### [WHAT IS REQUIRED]
Go through the following data and transcribe exactly the stretch of lines from the one holding "if b[start:end] not" to the one holding "its bit-length n", both included.

### [SUPPLIED DATA]
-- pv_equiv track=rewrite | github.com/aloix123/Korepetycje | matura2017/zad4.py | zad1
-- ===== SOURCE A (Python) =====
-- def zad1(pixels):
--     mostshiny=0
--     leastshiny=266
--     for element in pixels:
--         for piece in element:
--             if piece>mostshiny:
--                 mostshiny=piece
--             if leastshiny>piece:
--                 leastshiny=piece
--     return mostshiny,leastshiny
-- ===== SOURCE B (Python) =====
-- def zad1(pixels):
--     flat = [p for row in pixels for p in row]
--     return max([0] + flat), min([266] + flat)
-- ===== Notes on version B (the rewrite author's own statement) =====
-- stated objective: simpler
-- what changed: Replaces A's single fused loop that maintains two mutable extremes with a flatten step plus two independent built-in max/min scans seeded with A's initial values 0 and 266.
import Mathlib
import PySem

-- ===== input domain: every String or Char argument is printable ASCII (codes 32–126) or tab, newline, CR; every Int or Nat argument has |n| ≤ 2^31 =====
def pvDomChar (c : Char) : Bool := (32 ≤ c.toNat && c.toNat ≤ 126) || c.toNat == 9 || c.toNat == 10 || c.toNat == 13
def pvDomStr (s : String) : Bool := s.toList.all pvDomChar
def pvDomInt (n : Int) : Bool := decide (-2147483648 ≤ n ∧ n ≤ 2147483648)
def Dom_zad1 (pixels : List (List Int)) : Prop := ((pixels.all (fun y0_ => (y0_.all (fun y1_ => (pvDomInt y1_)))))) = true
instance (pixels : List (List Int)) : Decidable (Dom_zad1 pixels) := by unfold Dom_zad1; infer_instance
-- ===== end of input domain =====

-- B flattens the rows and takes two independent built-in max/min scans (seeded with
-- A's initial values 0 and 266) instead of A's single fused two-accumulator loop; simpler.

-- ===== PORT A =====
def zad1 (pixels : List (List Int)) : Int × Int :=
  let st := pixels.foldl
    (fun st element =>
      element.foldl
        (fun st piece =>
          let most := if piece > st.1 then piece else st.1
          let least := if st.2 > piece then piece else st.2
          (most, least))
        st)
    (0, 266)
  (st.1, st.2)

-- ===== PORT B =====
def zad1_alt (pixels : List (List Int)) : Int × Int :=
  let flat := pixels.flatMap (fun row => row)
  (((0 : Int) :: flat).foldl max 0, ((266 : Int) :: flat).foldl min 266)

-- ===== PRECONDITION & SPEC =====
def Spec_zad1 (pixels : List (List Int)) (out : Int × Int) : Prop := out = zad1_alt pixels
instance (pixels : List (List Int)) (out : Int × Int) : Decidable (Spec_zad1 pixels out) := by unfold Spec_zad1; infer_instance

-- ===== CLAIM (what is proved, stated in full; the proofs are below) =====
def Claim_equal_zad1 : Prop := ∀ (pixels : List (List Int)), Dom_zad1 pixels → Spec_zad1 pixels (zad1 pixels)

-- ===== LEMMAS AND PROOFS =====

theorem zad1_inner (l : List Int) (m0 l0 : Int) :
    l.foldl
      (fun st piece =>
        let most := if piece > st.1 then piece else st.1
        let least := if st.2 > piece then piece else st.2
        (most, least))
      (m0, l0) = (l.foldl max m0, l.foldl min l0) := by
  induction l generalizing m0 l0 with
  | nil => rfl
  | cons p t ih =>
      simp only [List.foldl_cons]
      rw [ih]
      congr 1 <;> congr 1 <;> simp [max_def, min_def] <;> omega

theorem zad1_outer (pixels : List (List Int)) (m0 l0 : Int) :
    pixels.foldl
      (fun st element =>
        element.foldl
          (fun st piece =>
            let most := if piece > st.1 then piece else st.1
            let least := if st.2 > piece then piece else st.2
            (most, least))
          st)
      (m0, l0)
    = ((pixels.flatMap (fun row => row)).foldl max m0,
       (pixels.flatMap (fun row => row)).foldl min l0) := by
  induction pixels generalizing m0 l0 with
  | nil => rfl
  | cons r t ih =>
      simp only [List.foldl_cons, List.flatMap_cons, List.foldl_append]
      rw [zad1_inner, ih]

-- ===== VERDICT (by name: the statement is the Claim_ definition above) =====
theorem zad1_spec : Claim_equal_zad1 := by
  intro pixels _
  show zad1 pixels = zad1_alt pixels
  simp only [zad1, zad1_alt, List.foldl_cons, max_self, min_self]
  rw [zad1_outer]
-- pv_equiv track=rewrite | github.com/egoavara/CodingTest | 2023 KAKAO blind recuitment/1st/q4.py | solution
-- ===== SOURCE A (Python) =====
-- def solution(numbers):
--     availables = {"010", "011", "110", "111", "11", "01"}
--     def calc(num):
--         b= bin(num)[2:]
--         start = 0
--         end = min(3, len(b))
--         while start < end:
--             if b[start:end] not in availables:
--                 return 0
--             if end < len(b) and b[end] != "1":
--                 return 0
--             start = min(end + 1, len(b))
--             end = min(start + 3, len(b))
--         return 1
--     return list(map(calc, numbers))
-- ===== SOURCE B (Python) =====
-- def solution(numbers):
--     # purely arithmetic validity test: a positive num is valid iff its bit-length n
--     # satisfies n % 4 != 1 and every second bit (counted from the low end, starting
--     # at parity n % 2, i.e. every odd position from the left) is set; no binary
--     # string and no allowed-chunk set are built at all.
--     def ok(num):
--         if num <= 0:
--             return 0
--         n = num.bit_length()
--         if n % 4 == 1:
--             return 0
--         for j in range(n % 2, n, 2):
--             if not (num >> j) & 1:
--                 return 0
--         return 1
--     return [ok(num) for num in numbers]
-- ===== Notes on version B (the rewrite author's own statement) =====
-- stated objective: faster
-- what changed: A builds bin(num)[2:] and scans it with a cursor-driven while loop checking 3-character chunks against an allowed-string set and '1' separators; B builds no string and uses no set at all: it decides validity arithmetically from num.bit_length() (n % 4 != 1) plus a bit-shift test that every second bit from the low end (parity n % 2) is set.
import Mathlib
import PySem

---

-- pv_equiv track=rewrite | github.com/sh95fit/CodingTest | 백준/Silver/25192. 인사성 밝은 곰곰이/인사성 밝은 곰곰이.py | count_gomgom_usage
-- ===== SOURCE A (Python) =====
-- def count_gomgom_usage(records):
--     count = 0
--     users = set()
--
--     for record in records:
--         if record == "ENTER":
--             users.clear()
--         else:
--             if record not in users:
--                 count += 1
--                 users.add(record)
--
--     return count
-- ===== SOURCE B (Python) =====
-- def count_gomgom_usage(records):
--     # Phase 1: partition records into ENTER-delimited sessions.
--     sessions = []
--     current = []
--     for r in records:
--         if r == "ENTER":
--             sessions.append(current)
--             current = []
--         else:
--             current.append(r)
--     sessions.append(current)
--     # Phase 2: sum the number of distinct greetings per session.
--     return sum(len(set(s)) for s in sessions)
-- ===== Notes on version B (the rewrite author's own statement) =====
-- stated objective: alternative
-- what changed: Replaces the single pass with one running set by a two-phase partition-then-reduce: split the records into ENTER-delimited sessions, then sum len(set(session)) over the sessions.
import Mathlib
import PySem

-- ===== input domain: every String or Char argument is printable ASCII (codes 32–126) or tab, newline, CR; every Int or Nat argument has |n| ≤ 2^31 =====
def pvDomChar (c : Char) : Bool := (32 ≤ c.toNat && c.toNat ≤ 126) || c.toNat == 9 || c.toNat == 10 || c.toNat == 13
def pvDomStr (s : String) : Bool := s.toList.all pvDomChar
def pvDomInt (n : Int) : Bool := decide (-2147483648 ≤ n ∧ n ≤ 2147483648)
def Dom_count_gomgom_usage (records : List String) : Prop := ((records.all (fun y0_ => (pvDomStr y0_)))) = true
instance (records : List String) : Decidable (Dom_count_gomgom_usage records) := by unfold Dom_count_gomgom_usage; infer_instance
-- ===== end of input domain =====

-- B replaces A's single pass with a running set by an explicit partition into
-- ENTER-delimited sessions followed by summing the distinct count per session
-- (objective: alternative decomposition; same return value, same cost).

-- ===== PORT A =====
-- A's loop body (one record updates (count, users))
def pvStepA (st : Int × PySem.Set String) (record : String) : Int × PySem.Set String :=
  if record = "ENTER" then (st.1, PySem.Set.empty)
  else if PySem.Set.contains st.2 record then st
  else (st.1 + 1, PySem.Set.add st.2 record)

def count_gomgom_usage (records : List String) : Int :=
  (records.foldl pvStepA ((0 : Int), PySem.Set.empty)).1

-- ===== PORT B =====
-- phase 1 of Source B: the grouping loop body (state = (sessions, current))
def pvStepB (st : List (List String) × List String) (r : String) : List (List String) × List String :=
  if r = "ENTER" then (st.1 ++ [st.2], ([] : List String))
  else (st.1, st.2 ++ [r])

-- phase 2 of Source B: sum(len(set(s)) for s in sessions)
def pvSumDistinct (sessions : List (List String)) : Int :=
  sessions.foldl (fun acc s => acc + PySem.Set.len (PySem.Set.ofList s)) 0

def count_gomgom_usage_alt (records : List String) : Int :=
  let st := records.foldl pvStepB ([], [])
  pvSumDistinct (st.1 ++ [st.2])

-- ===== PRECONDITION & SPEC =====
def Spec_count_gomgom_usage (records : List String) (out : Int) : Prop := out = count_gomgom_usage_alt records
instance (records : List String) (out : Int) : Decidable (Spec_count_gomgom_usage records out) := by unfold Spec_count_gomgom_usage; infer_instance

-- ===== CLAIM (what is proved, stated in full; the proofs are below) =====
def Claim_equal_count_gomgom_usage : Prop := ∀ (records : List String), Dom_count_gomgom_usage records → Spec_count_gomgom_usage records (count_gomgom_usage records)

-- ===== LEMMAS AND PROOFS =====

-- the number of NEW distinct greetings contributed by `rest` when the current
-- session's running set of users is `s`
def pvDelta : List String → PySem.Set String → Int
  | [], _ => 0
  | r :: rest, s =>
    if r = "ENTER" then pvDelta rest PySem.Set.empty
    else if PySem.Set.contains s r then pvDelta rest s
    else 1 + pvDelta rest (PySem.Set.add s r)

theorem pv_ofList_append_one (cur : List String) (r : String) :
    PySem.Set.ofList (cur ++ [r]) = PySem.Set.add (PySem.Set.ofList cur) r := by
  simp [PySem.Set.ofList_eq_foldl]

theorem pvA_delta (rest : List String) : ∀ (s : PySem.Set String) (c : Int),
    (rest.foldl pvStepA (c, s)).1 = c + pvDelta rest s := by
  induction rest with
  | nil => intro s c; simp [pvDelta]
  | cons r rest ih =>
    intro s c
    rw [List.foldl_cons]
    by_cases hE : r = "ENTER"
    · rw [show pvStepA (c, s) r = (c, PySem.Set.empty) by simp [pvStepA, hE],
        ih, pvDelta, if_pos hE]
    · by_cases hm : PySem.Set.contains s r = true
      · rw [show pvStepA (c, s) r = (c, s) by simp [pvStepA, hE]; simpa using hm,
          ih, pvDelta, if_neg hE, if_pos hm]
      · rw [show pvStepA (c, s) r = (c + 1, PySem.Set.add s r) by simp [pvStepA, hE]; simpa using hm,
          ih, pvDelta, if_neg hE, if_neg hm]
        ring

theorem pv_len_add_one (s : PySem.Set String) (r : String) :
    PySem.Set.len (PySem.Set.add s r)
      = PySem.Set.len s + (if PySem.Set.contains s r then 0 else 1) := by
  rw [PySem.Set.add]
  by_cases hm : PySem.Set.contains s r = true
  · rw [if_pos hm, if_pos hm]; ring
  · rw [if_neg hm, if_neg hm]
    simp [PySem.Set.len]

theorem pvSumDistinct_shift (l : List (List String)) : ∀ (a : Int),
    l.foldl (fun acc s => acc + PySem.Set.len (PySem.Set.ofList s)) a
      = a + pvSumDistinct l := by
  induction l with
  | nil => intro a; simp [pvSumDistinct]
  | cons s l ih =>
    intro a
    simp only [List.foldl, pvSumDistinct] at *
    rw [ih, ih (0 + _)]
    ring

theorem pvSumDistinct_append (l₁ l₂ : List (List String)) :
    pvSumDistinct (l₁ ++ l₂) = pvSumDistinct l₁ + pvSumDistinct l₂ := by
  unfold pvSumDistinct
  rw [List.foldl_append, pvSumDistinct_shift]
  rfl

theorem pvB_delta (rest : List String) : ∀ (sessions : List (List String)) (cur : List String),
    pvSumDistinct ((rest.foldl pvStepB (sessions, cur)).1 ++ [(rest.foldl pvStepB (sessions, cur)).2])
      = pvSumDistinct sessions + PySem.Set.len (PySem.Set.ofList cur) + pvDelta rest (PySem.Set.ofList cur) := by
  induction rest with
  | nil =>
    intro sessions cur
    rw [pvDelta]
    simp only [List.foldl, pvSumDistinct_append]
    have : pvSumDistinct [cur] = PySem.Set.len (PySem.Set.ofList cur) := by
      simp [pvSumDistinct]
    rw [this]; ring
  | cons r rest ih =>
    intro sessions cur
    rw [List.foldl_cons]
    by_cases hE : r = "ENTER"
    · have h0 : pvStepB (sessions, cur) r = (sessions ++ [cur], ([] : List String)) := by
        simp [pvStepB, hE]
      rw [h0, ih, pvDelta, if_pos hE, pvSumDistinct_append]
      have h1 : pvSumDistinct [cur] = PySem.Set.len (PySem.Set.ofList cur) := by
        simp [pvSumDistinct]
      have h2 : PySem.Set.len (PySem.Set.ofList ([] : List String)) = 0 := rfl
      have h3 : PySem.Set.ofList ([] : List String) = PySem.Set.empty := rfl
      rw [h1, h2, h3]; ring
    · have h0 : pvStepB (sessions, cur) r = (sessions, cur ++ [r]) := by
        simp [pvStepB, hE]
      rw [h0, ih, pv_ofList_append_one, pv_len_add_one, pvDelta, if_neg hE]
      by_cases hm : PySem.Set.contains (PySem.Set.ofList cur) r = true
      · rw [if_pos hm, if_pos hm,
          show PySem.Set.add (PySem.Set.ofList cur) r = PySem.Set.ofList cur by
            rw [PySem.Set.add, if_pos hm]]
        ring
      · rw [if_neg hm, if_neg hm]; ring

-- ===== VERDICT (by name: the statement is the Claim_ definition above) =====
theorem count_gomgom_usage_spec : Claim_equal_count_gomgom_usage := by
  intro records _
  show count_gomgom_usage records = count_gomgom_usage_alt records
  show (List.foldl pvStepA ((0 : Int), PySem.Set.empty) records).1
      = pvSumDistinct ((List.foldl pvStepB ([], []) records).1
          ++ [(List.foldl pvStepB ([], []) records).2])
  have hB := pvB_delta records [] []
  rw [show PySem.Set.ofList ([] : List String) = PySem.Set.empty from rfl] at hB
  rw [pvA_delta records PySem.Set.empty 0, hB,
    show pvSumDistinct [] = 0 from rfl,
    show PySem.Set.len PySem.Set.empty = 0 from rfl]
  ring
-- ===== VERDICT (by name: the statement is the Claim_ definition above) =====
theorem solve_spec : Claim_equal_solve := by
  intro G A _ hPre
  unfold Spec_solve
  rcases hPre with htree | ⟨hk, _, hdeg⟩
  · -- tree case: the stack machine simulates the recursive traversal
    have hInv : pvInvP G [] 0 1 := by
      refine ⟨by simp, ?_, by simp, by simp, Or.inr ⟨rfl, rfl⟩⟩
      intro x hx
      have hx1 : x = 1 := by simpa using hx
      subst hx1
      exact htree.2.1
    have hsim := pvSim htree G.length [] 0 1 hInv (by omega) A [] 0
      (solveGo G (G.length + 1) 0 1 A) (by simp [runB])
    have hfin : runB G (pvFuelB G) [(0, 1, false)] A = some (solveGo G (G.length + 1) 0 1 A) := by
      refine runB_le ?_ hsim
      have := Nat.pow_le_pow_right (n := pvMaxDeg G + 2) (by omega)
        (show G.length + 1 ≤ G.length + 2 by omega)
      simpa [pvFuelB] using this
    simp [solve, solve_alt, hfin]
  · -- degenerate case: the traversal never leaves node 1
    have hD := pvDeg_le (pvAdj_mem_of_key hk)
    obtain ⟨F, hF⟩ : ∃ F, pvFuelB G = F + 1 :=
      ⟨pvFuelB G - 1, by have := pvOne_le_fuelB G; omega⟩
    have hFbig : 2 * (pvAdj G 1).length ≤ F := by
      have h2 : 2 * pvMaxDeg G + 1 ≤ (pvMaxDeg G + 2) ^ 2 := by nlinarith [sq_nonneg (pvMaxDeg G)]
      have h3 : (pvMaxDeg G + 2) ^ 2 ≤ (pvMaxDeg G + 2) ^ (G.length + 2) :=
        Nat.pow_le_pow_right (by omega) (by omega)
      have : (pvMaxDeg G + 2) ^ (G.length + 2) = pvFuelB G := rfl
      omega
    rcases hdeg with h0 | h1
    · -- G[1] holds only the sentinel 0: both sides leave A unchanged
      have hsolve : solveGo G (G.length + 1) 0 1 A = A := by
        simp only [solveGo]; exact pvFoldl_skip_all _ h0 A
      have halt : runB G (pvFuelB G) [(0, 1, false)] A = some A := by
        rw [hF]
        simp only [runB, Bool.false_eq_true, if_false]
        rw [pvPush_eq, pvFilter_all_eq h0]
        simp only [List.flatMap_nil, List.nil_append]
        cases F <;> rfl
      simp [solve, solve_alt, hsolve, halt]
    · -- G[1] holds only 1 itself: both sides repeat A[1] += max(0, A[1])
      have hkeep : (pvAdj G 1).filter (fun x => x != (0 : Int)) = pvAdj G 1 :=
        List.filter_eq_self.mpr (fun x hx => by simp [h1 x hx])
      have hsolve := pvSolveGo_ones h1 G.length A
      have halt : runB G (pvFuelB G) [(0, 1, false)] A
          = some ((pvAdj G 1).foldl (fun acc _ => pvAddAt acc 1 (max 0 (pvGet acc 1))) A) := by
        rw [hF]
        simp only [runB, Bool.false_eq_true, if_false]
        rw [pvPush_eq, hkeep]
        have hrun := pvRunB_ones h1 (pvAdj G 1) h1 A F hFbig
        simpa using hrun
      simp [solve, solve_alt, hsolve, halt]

### [TASK OUTPUT]
--             if b[start:end] not in availables:
--                 return 0
--             if end < len(b) and b[end] != "1":
--                 return 0
--             start = min(end + 1, len(b))
--             end = min(start + 3, len(b))
--         return 1
--     return list(map(calc, numbers))
-- ===== SOURCE B (Python) =====
-- def solution(numbers):
--     # purely arithmetic validity test: a positive num is valid iff its bit-length n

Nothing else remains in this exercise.